The process of filing a claim can be time-consuming and stressful, especially if you are trying to recover from serious injuries.
Every person’s case is different; this is an overview of the process.
Retainer and Fee Agreement When you hire D’Amore Law Group, you will sign paperwork that allows us to investigate your claim and work on your behalf.
You will also sign a Contingency Fee Agreement, which means you don’t pay attorneys fee unless we are able to secure a recovery for you. Our fee is a percentage of the total recovery we are able to secure for you.
Notice of Representation Your personal injury attorney will send a notice of representation to the person responsible for your injury, to their insurance company, and to your insurance company, if applicable.
From then on, the defendant and their insurance company are prohibited from contacting you. Your injury lawyer will work with the insurance companies directly, and handle all of the paperwork.
Reviewing Records You will need to sign a number of authorizations that will allow your attorney to gather your medical records, your insurance information, and verify any claims for income loss and other damages.
Your lawyer can begin to assess your case value only when all the related records are gathered.
Demand and Negotiation After a thorough investigation, your attorney will make a demand for settlement from the at-fault party and their insurance company. The insurance company will either make a counter offer for settlement, or deny your claim.
If the insurance company makes an offer you approve, your claim will be settled. If not, your lawyers may have to file a lawsuit on your behalf.
Settlement of a Claim If your attorneys can come to a fair settlement of your claim, you will sign a release that says you accept the settlement and will no longer pursue this claim.
Filing a Lawsuit If your claim does not settle, and you and your injury attorney mutually determine it is in your best interest, a lawsuit will be filed on your behalf.
Complaint Your case will be detailed in a court document known as a “complaint”. Once the complaint is filed, a summons will be served on the defendant, as every state requires that the defendant receive notice of the complaint.
The defendant is then given an opportunity to respond to the allegations by filing a court document known as an “answer”.
Discovery and Depositions When a defendant and his/her insurance company receive notice of the complaint, an attorney will step in to represent the defendant. You will then begin the process of “discovery”, which requires both parties to exchange documentation about the claim.
There may also be recorded or videotaped statements taken from you, the defendant, and any important witnesses or other parties. These statements are known as “depositions”, and your attorney will help you prepare for yours.
Mediation, Arbitration, or Judicial Settlement Conference Some jurisdictions require the plaintiff and defendant to present their case in a formal settlement meeting. A judge or neutral third-party reviews the case to see if it can be settled without going to trial.

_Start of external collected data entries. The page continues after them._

-- pv_equiv track=rewrite | github.com/MyElephantLover/Python | Process_Deployment_Simulation.py | process_deployment
-- ===== SOURCE A (Python) =====
-- from typing import List
--
-- def process_deployment(times: List[int]) -> int:
--     # edge case
--     if not times:
--         return 0
--
--     count = 1 # at least one deployment batch
--     curr_max = times[0]
--
--     for t in times[1:]:
--         if t <= curr_max:
--             # joins current deployment batch
--             continue
--
--         else:
--             # new deployment batch
--             count += 1
--             curr_max = t
--
--     return count
-- ===== SOURCE B (Python) =====
-- from itertools import accumulate
-- from typing import List
--
-- def process_deployment(times: List[int]) -> int:
--     # Batches = number of DISTINCT values among the prefix maxima:
--     # the running max changes value exactly when a new batch starts.
--     return len(set(accumulate(times, max)))
-- ===== Notes on version B (the rewrite author's own statement) =====
-- stated objective: idiomatic
-- what changed: Replaced A's stateful counting loop (counter plus current-max updated through branches) by a set-cardinality formulation: the answer is the number of distinct values among the prefix maxima, computed as len(set(accumulate(times, max))) with no counter and no branch logic.
import Mathlib
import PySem

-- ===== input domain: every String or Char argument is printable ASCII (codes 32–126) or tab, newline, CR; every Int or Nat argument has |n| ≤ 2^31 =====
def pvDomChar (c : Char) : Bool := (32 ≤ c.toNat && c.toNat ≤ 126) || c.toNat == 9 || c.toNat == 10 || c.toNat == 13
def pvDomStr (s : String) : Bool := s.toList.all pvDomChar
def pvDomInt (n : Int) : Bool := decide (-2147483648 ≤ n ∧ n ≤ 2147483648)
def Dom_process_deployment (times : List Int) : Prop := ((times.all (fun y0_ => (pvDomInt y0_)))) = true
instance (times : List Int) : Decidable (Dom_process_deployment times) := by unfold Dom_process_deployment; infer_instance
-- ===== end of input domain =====

-- B replaces A's stateful counting loop by a set-cardinality formulation: the answer is the number of distinct values among the prefix maxima (alternative decomposition, same cost).


-- ===== PORT A =====
def process_deployment (times : List Int) : Int :=
  match times with
  | [] => 0
  | t0 :: rest =>
    (rest.foldl
      (fun (s : Int × Int) t => if t ≤ s.2 then s else (s.1 + 1, t))
      (1, t0)).1

-- ===== PORT B =====
-- accumulate(times, max): the running-maximum sequence (helper for the tail)
def pvAccMax (acc : Int) : List Int → List Int
  | [] => []
  | t :: r => (max acc t) :: pvAccMax (max acc t) r

-- len(set(accumulate(times, max)))
def process_deployment_alt (times : List Int) : Int :=
  let pm : List Int :=
    match times with
    | [] => []
    | t0 :: rest => t0 :: pvAccMax t0 rest
  ((PySem.Set.ofList pm).length : Int)

-- ===== PRECONDITION & SPEC =====
def Spec_process_deployment (times : List Int) (out : Int) : Prop := out = process_deployment_alt times
instance (times : List Int) (out : Int) : Decidable (Spec_process_deployment times out) := by unfold Spec_process_deployment; infer_instance

-- ===== CLAIM (what is proved, stated in full; the proofs are below) =====
def Claim_equal_process_deployment : Prop := ∀ (times : List Int), Dom_process_deployment times → Spec_process_deployment times (process_deployment times)

-- ===== LEMMAS AND PROOFS =====

-- abstract count of strict increases along the running-max chain
def pvCnt (cm : Int) : List Int → Int
  | [] => 0
  | t :: r => if t ≤ cm then pvCnt cm r else 1 + pvCnt t r

theorem pvA_foldl (rest : List Int) : ∀ (c cm : Int),
    (rest.foldl (fun (s : Int × Int) t => if t ≤ s.2 then s else (s.1 + 1, t)) (c, cm)).1
      = c + pvCnt cm rest := by
  induction rest with
  | nil => intro c cm; simp [pvCnt]
  | cons t r ih =>
    intro c cm
    by_cases h : t ≤ cm
    · simp [List.foldl, pvCnt, h, ih]
    · simp only [List.foldl, pvCnt, if_neg h]
      rw [ih]
      ring

-- every element of the running-max chain is ≥ the seed
theorem pvAccMax_ge (r : List Int) : ∀ (cm x : Int), x ∈ pvAccMax cm r → cm ≤ x := by
  induction r with
  | nil => intro cm x hx; simp [pvAccMax] at hx
  | cons t r ih =>
    intro cm x hx
    simp only [pvAccMax, List.mem_cons] at hx
    rcases hx with h | h
    · omega
    · have := ih (max cm t) x h; omega

-- folding Set.add over a list not containing x keeps x at the head
theorem pv_cons_foldl_add (L : List Int) : ∀ (s : List Int) (x : Int), x ∉ L →
    L.foldl PySem.Set.add (x :: s) = x :: L.foldl PySem.Set.add s := by
  induction L with
  | nil => intro s x _; rfl
  | cons y L ih =>
    intro s x hx
    have hyx : y ≠ x := fun h => hx (by simp [h])
    have hstep : PySem.Set.add (x :: s) y = x :: PySem.Set.add s y := by
      by_cases hm : y ∈ s
      · rw [PySem.Set.add_of_mem hm, PySem.Set.add_of_mem (by simp [hm])]
      · rw [PySem.Set.add_of_not_mem hm,
            PySem.Set.add_of_not_mem (by simp [hm, hyx])]
        rfl
    simp only [List.foldl, hstep]
    exact ih (PySem.Set.add s y) x (fun h => hx (by simp [h]))

-- distinct values of the running-max chain, counted against pvCnt
theorem pvB_count (rest : List Int) : ∀ (cm : Int),
    ((PySem.Set.ofList (cm :: pvAccMax cm rest)).length : Int) = 1 + pvCnt cm rest := by
  induction rest with
  | nil => intro cm; simp [pvAccMax, pvCnt, PySem.Set.ofList]
  | cons t r ih =>
    intro cm
    by_cases h : t ≤ cm
    · have hm : max cm t = cm := max_eq_left h
      show (((cm :: max cm t :: pvAccMax (max cm t) r).foldl PySem.Set.add []).length : Int) = _
      rw [hm]
      have h1 : (cm :: cm :: pvAccMax cm r).foldl PySem.Set.add []
          = (cm :: pvAccMax cm r).foldl PySem.Set.add [] := by
        simp only [List.foldl]
        rw [PySem.Set.add_of_mem (s := PySem.Set.add [] cm) (by
          rw [PySem.Set.add_of_not_mem (by simp)]; simp)]
      rw [h1]
      have := ih cm
      simp only [PySem.Set.ofList_eq_foldl] at this
      rw [this]
      simp [pvCnt, h]
    · have hm : max cm t = t := max_eq_right (by omega)
      show (((cm :: max cm t :: pvAccMax (max cm t) r).foldl PySem.Set.add []).length : Int) = _
      rw [hm]
      have hcm_notin : cm ∉ (t :: pvAccMax t r) := by
        intro hmem
        rcases List.mem_cons.mp hmem with h1 | h1
        · omega
        · have := pvAccMax_ge r t cm h1; omega
      have h2 : (cm :: t :: pvAccMax t r).foldl PySem.Set.add []
          = cm :: (t :: pvAccMax t r).foldl PySem.Set.add [] := by
        simp only [List.foldl]
        rw [PySem.Set.add_of_not_mem (x := cm) (by simp)]
        show (t :: pvAccMax t r).foldl PySem.Set.add ([cm]) = _
        have : ([cm] : List Int) = cm :: ([] : List Int) := rfl
        rw [this, pv_cons_foldl_add _ _ _ hcm_notin]
        rfl
      rw [h2]
      have := ih t
      simp only [PySem.Set.ofList_eq_foldl] at this
      simp only [List.length_cons]
      push_cast
      rw [this]
      simp only [pvCnt, if_neg h]
      ring

-- ===== VERDICT (by name: the statement is the Claim_ definition above) =====
theorem process_deployment_spec : Claim_equal_process_deployment := by
  intro times _
  unfold Spec_process_deployment process_deployment process_deployment_alt
  cases times with
  | nil => rfl
  | cons t0 rest =>
    show (rest.foldl (fun (s : Int × Int) t => if t ≤ s.2 then s else (s.1 + 1, t)) (1, t0)).1
        = ((PySem.Set.ofList (t0 :: pvAccMax t0 rest)).length : Int)
    rw [pvA_foldl, pvB_count]
-- pv_equiv track=rewrite | github.com/Tch1b0/aoc2021 | day_7/solution.py | complex_fuel_cost
-- ===== SOURCE A (Python) =====
-- def complex_fuel_cost(point1: int, point2: int):
--     start, end = (point1, point2) if point1 < point2 else (point2, point1)
--     fuel_increment = 1
--     fuel_cost = 0
--     for _ in range(start, end):
--         fuel_cost += fuel_increment
--         fuel_increment += 1
--
--     return fuel_cost
-- ===== SOURCE B (Python) =====
-- def complex_fuel_cost(point1: int, point2: int):
--     n = abs(point1 - point2)
--     return n * (n + 1) // 2
-- ===== Notes on version B (the rewrite author's own statement) =====
-- stated objective: faster
-- what changed: Replaced the per-step accumulation loop by the closed-form triangular number n*(n+1)//2 with n = |point1 - point2|.
import Mathlib
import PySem

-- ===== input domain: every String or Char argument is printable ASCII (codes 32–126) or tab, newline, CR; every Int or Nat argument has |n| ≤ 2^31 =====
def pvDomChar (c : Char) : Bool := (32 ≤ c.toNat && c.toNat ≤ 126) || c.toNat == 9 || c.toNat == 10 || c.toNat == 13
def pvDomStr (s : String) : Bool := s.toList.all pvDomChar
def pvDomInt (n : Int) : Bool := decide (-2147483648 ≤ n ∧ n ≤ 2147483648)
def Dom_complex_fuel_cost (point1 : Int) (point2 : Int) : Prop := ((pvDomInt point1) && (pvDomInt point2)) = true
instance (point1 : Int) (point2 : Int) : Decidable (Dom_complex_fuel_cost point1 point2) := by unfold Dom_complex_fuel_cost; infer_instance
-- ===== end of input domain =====

-- B replaces A's per-step accumulation loop by the closed-form triangular number n*(n+1)//2 (faster).


-- ===== PORT A =====
-- literal port: pick (start, end), then fold over range(start, end) with state (fuel_increment, fuel_cost)
def complex_fuel_cost (point1 : Int) (point2 : Int) : Int :=
  let se := if point1 < point2 then (point1, point2) else (point2, point1)
  let st : Int × Int :=
    (PySem.List.pyRange se.1 se.2 1).foldl
      (fun (st : Int × Int) _ => (st.1 + 1, st.2 + st.1)) (1, 0)
  st.2

-- ===== PORT B =====
-- literal port of Source B: n = abs(point1 - point2); n * (n + 1) // 2
def complex_fuel_cost_alt (point1 : Int) (point2 : Int) : Int :=
  let n : Int := ((point1 - point2).natAbs : Int)
  PySem.Int.floordiv (n * (n + 1)) 2

-- ===== PRECONDITION & SPEC =====
def Spec_complex_fuel_cost (point1 : Int) (point2 : Int) (out : Int) : Prop := out = complex_fuel_cost_alt point1 point2
instance (point1 : Int) (point2 : Int) (out : Int) : Decidable (Spec_complex_fuel_cost point1 point2 out) := by unfold Spec_complex_fuel_cost; infer_instance

-- ===== CLAIM (what is proved, stated in full; the proofs are below) =====
def Claim_equal_complex_fuel_cost : Prop := ∀ (point1 : Int) (point2 : Int), Dom_complex_fuel_cost point1 point2 → Spec_complex_fuel_cost point1 point2 (complex_fuel_cost point1 point2)

-- ===== LEMMAS AND PROOFS =====

-- the loop's fold on any list of length n, started at (i, c), ends with cost c + n*i + n*(n-1)/2,
-- expressed via 2*cost to avoid division
theorem fuel_foldl (l : List Int) (i c : Int) :
    2 * (l.foldl (fun (st : Int × Int) _ => (st.1 + 1, st.2 + st.1)) (i, c)).2
      = 2 * c + 2 * (l.length : Int) * i + (l.length : Int) * ((l.length : Int) - 1) := by
  induction l generalizing i c with
  | nil => simp
  | cons a t ih =>
    simp only [List.foldl_cons, List.length_cons, ih]
    push_cast
    ring

theorem complex_fuel_cost_spec : Claim_equal_complex_fuel_cost := by
  unfold Claim_equal_complex_fuel_cost
  intro p1 p2 _
  unfold Spec_complex_fuel_cost
  set n : Int := ((p1 - p2).natAbs : Int) with hn
  have hcost : 2 * (complex_fuel_cost p1 p2) = n * (n + 1) := by
    unfold complex_fuel_cost
    by_cases h : p1 < p2 <;> simp only [h, if_pos, if_false] <;>
      · rw [fuel_foldl, PySem.List.length_pyRange_one]
        first
        | (have hL : (((p2 - p1).toNat : Nat) : Int) = n := by simp only [hn]; omega
           rw [hL]; ring)
        | (have hL : (((p1 - p2).toNat : Nat) : Int) = n := by simp only [hn]; omega
           rw [hL]; ring)
  have hb : complex_fuel_cost_alt p1 p2 = PySem.Int.floordiv (n * (n + 1)) 2 := by
    unfold complex_fuel_cost_alt
    rw [hn]
  rw [hb, eq_comm, PySem.Int.floordiv_eq_iff_of_pos (by norm_num : (0:Int) < 2)]
  constructor <;> omega

-- ===== VERDICT (by name: the statement is the Claim_ definition above) =====
theorem pv_step_eq (d : PySem.Dict String String) (cs : List Char) :
    pvAStep d cs = pvLineStep d cs := by
  have hP7 : "PREFIX ".toList = ['P','R','E','F','I','X',' '] := rfl
  set u : List Char := cs.dropWhile PySem.Chars.isspace with hu_def
  set t : List Char := (u.reverse.takeWhile PySem.Chars.isspace).reverse with ht_def
  set s : List Char := (u.reverse.dropWhile PySem.Chars.isspace).reverse with hs_def
  have hu_decomp : u = s ++ t := by
    rw [hs_def, ht_def, ← List.reverse_append, List.takeWhile_append_dropWhile, List.reverse_reverse]
  have ht_ws : ∀ c ∈ t, PySem.Chars.isspace c = true := by
    intro c hc
    rw [ht_def] at hc
    exact List.mem_takeWhile_imp (List.mem_reverse.mp hc)
  have hstrip : PySem.Chars.strip cs = s := rfl
  have hi0 : cs.drop (pvSkipWs cs 0) = u := pv_skipWs_zero cs
  have hslice7 : PySem.List.slice cs (some ((pvSkipWs cs 0 : Nat) : Int))
      (some (((pvSkipWs cs 0 : Nat) : Int) + 7)) = u.take 7 := by
    have h77 : ((pvSkipWs cs 0 : Nat) : Int) + 7 = ((pvSkipWs cs 0 + 7 : Nat) : Int) := by push_cast; ring
    rw [h77, PySem.List.slice_natCast, Nat.add_sub_cancel_left, ← hi0]
  have hdrop7 : cs.drop (pvSkipWs cs 0 + 7) = u.drop 7 := by
    rw [← List.drop_drop, hi0]
  have hi1 : cs.drop (pvSkipWs cs (pvSkipWs cs 0 + 7)) = (u.drop 7).dropWhile PySem.Chars.isspace := by
    rw [pv_drop_skipWs, hdrop7]
  have htok1 : PySem.List.slice cs (some ((pvSkipWs cs (pvSkipWs cs 0 + 7) : Nat) : Int))
      (some ((pvScanTok cs (pvSkipWs cs (pvSkipWs cs 0 + 7)) : Nat) : Int)) =
      ((u.drop 7).dropWhile PySem.Chars.isspace).takeWhile (fun c => !PySem.Chars.isspace c) := by
    rw [pv_slice_scanTok, hi1]
  have hj1 : cs.drop (pvScanTok cs (pvSkipWs cs (pvSkipWs cs 0 + 7))) =
      ((u.drop 7).dropWhile PySem.Chars.isspace).dropWhile (fun c => !PySem.Chars.isspace c) := by
    rw [pv_drop_scanTok, hi1]
  have hi2 : cs.drop (pvSkipWs cs (pvScanTok cs (pvSkipWs cs (pvSkipWs cs 0 + 7)))) =
      (((u.drop 7).dropWhile PySem.Chars.isspace).dropWhile (fun c => !PySem.Chars.isspace c)).dropWhile
        PySem.Chars.isspace := by
    rw [pv_drop_skipWs, hj1]
  have htok2 : PySem.List.slice cs
      (some ((pvSkipWs cs (pvScanTok cs (pvSkipWs cs (pvSkipWs cs 0 + 7))) : Nat) : Int))
      (some ((pvScanTok cs (pvSkipWs cs (pvScanTok cs (pvSkipWs cs (pvSkipWs cs 0 + 7)))) : Nat) : Int)) =
      ((((u.drop 7).dropWhile PySem.Chars.isspace).dropWhile (fun c => !PySem.Chars.isspace c)).dropWhile
        PySem.Chars.isspace).takeWhile (fun c => !PySem.Chars.isspace c) := by
    rw [pv_slice_scanTok, hi2]
  simp only [pvAStep, pvLineStep]
  rw [hstrip, hslice7, htok1, htok2]
  by_cases hB : PySem.Chars.upper (u.take 7) = "PREFIX ".toList
  · rw [if_pos hB]
    have hm : List.map PySem.Chars.upperChar (u.take 7) = "PREFIX ".toList := hB
    have h7u : 7 ≤ u.length := by
      have := congrArg List.length hm
      simp [List.length_take] at this
      omega
    have hws_at : ∀ (k : Nat) (hk7 : k < 7),
        PySem.Chars.isspace (u[k]'(by omega)) =
          PySem.Chars.isspace ((['P','R','E','F','I','X',' '] : List Char)[k]'(by simp; omega)) := by
      intro k hk7
      rw [hP7] at hm
      have hlen : k < (List.map PySem.Chars.upperChar (u.take 7)).length := by
        simp [List.length_take]; omega
      have h3 := List.getElem_of_eq hm (by omega : k < (List.map PySem.Chars.upperChar (u.take 7)).length)
      rw [List.getElem_map, List.getElem_take] at h3
      rw [← pv_isspace_upperChar, h3]
    have hnws : ∀ (k : Nat) (hk6 : k < 6), PySem.Chars.isspace (u[k]'(by omega)) = false := by
      intro k hk6
      have h4 := hws_at k (by omega)
      interval_cases k <;> simpa using h4
    have hws6 : PySem.Chars.isspace (u[6]'(by omega)) = true := by
      have h4 := hws_at 6 (by omega)
      simpa using h4
    have htk := pv_takeWhile_eq_take (fun c => !PySem.Chars.isspace c) u 6 (by omega)
      (fun k hk => by simp [hnws k hk]) (by simp [hws6])
    have hu_cons : u = u[0]'(by omega) :: u.drop 1 := by
      have h5 := List.drop_eq_getElem_cons (show 0 < u.length by omega)
      simpa using h5
    have hdrop6 : u.drop 6 = u[6]'(by omega) :: u.drop 7 := List.drop_eq_getElem_cons (by omega)
    have hsplitu : PySem.Chars.split₀ u = u.take 6 :: PySem.Chars.split₀ (u.drop 7) := by
      rw [pv_split₀_head u (u[0]'(by omega)) (u.drop 1) hu_cons (hnws 0 (by omega)),
        htk.1, htk.2, hdrop6, pv_split₀_cons_ws _ _ hws6]
    have hsu : PySem.Chars.split₀ s = PySem.Chars.split₀ u := by
      rw [hu_decomp, pv_split₀_append_ws s t ht_ws]
    by_cases hslen : 7 ≤ s.length
    · have hst7 : s.take 7 = u.take 7 := by
        rw [hu_decomp, List.take_append, Nat.sub_eq_zero_of_le hslen, List.take_zero,
          List.append_nil]
      have hcondA : PySem.Chars.startswith (PySem.Chars.upper s) "PREFIX ".toList = true := by
        rw [PySem.Chars.startswith_iff, List.prefix_iff_eq_take]
        show "PREFIX ".toList = (PySem.Chars.upper s).take ("PREFIX ".toList).length
        have : ("PREFIX ".toList).length = 7 := rfl
        rw [this]
        show "PREFIX ".toList = (List.map PySem.Chars.upperChar s).take 7
        rw [← List.map_take, hst7, hm]
      rw [if_pos hcondA, hsu, hsplitu]
      rcases hw1 : (u.drop 7).dropWhile PySem.Chars.isspace with _ | ⟨c1, w1t⟩
      · rw [← pv_split₀_dropWhile (u.drop 7), hw1, pv_split₀_nil]
        simp
      · have hc1 : PySem.Chars.isspace c1 = false := pv_dropWhile_head _ _ _ _ hw1
        rw [← pv_split₀_dropWhile (u.drop 7), hw1]
        rw [pv_split₀_head (c1 :: w1t) c1 w1t rfl hc1]
        have ht1 : (c1 :: w1t).takeWhile (fun c => !PySem.Chars.isspace c) =
            c1 :: w1t.takeWhile (fun c => !PySem.Chars.isspace c) :=
          List.takeWhile_cons_of_pos (by simp [hc1])
        rcases hw2 : ((c1 :: w1t).dropWhile (fun c => !PySem.Chars.isspace c)).dropWhile
            PySem.Chars.isspace with _ | ⟨c2, w2t⟩
        · rw [← pv_split₀_dropWhile ((c1 :: w1t).dropWhile (fun c => !PySem.Chars.isspace c)), hw2,
            pv_split₀_nil]
          simp
        · have hc2 : PySem.Chars.isspace c2 = false := pv_dropWhile_head _ _ _ _ hw2
          rw [← pv_split₀_dropWhile ((c1 :: w1t).dropWhile (fun c => !PySem.Chars.isspace c)), hw2,
            pv_split₀_head (c2 :: w2t) c2 w2t rfl hc2]
          have ht2 : (c2 :: w2t).takeWhile (fun c => !PySem.Chars.isspace c) =
              c2 :: w2t.takeWhile (fun c => !PySem.Chars.isspace c) :=
            List.takeWhile_cons_of_pos (by simp [hc2])
          rw [if_pos (by simp), if_neg (by rw [ht2]; simp)]
          simp [List.getD]
    · have hcondA : ¬ (PySem.Chars.startswith (PySem.Chars.upper s) "PREFIX ".toList = true) := by
        intro hA
        have hpre := (PySem.Chars.startswith_iff _ _).mp hA
        have := hpre.length_le
        simp [PySem.Chars.upper] at this
        omega
      rw [if_neg hcondA]
      have hrest_ws : ∀ c ∈ u.drop 7, PySem.Chars.isspace c = true := by
        intro c hc
        rw [hu_decomp, List.drop_append, List.drop_eq_nil_of_le (by omega)] at hc
        simp only [List.nil_append] at hc
        exact ht_ws c (List.drop_subset _ _ hc)
      have hw1 : (u.drop 7).dropWhile PySem.Chars.isspace = [] :=
        List.dropWhile_eq_nil_iff.mpr hrest_ws
      rw [hw1]
      simp
  · rw [if_neg hB]
    have hcondA : ¬ (PySem.Chars.startswith (PySem.Chars.upper s) "PREFIX ".toList = true) := by
      intro hA
      have hpre := (PySem.Chars.startswith_iff _ _).mp hA
      have hlen : 7 ≤ s.length := by
        have := hpre.length_le
        simpa [PySem.Chars.upper] using this
      have hst7 : s.take 7 = u.take 7 := by
        rw [hu_decomp, List.take_append, Nat.sub_eq_zero_of_le hlen, List.take_zero,
          List.append_nil]
      apply hB
      have h6 := List.prefix_iff_eq_take.mp hpre
      show List.map PySem.Chars.upperChar (u.take 7) = "PREFIX ".toList
      rw [← hst7, List.map_take]
      exact (by simpa using h6.symm)
    rw [if_neg hcondA]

Pretrial In a pretrial conference, a judge will meet with all parties and review the evidence, witnesses and schedules. A trial date will be selected by the court, and a judge may be assigned.
Trial Getting a court date can sometimes be a challenge due to court scheduling. As a result, it may be two to five years after your injury before you are granted a trial date. The trial process is time-consuming and expensive.
Only a small percentage of cases go to trial, and some will settle before or during the trial instead of going to verdict.
Disbursal and closing process If your case is resolved at trial, the law firm will begin the process of payments to your medical providers or other lien holders. Your attorney’s fees and the costs the office advanced on your behalf will be taken out of the settlement or verdict funds.
The lawyer should prepare a full accounting of the funds and present it to you for review and approval. This process involves a lot of communication with insurance companies and providers. It can take several months to complete.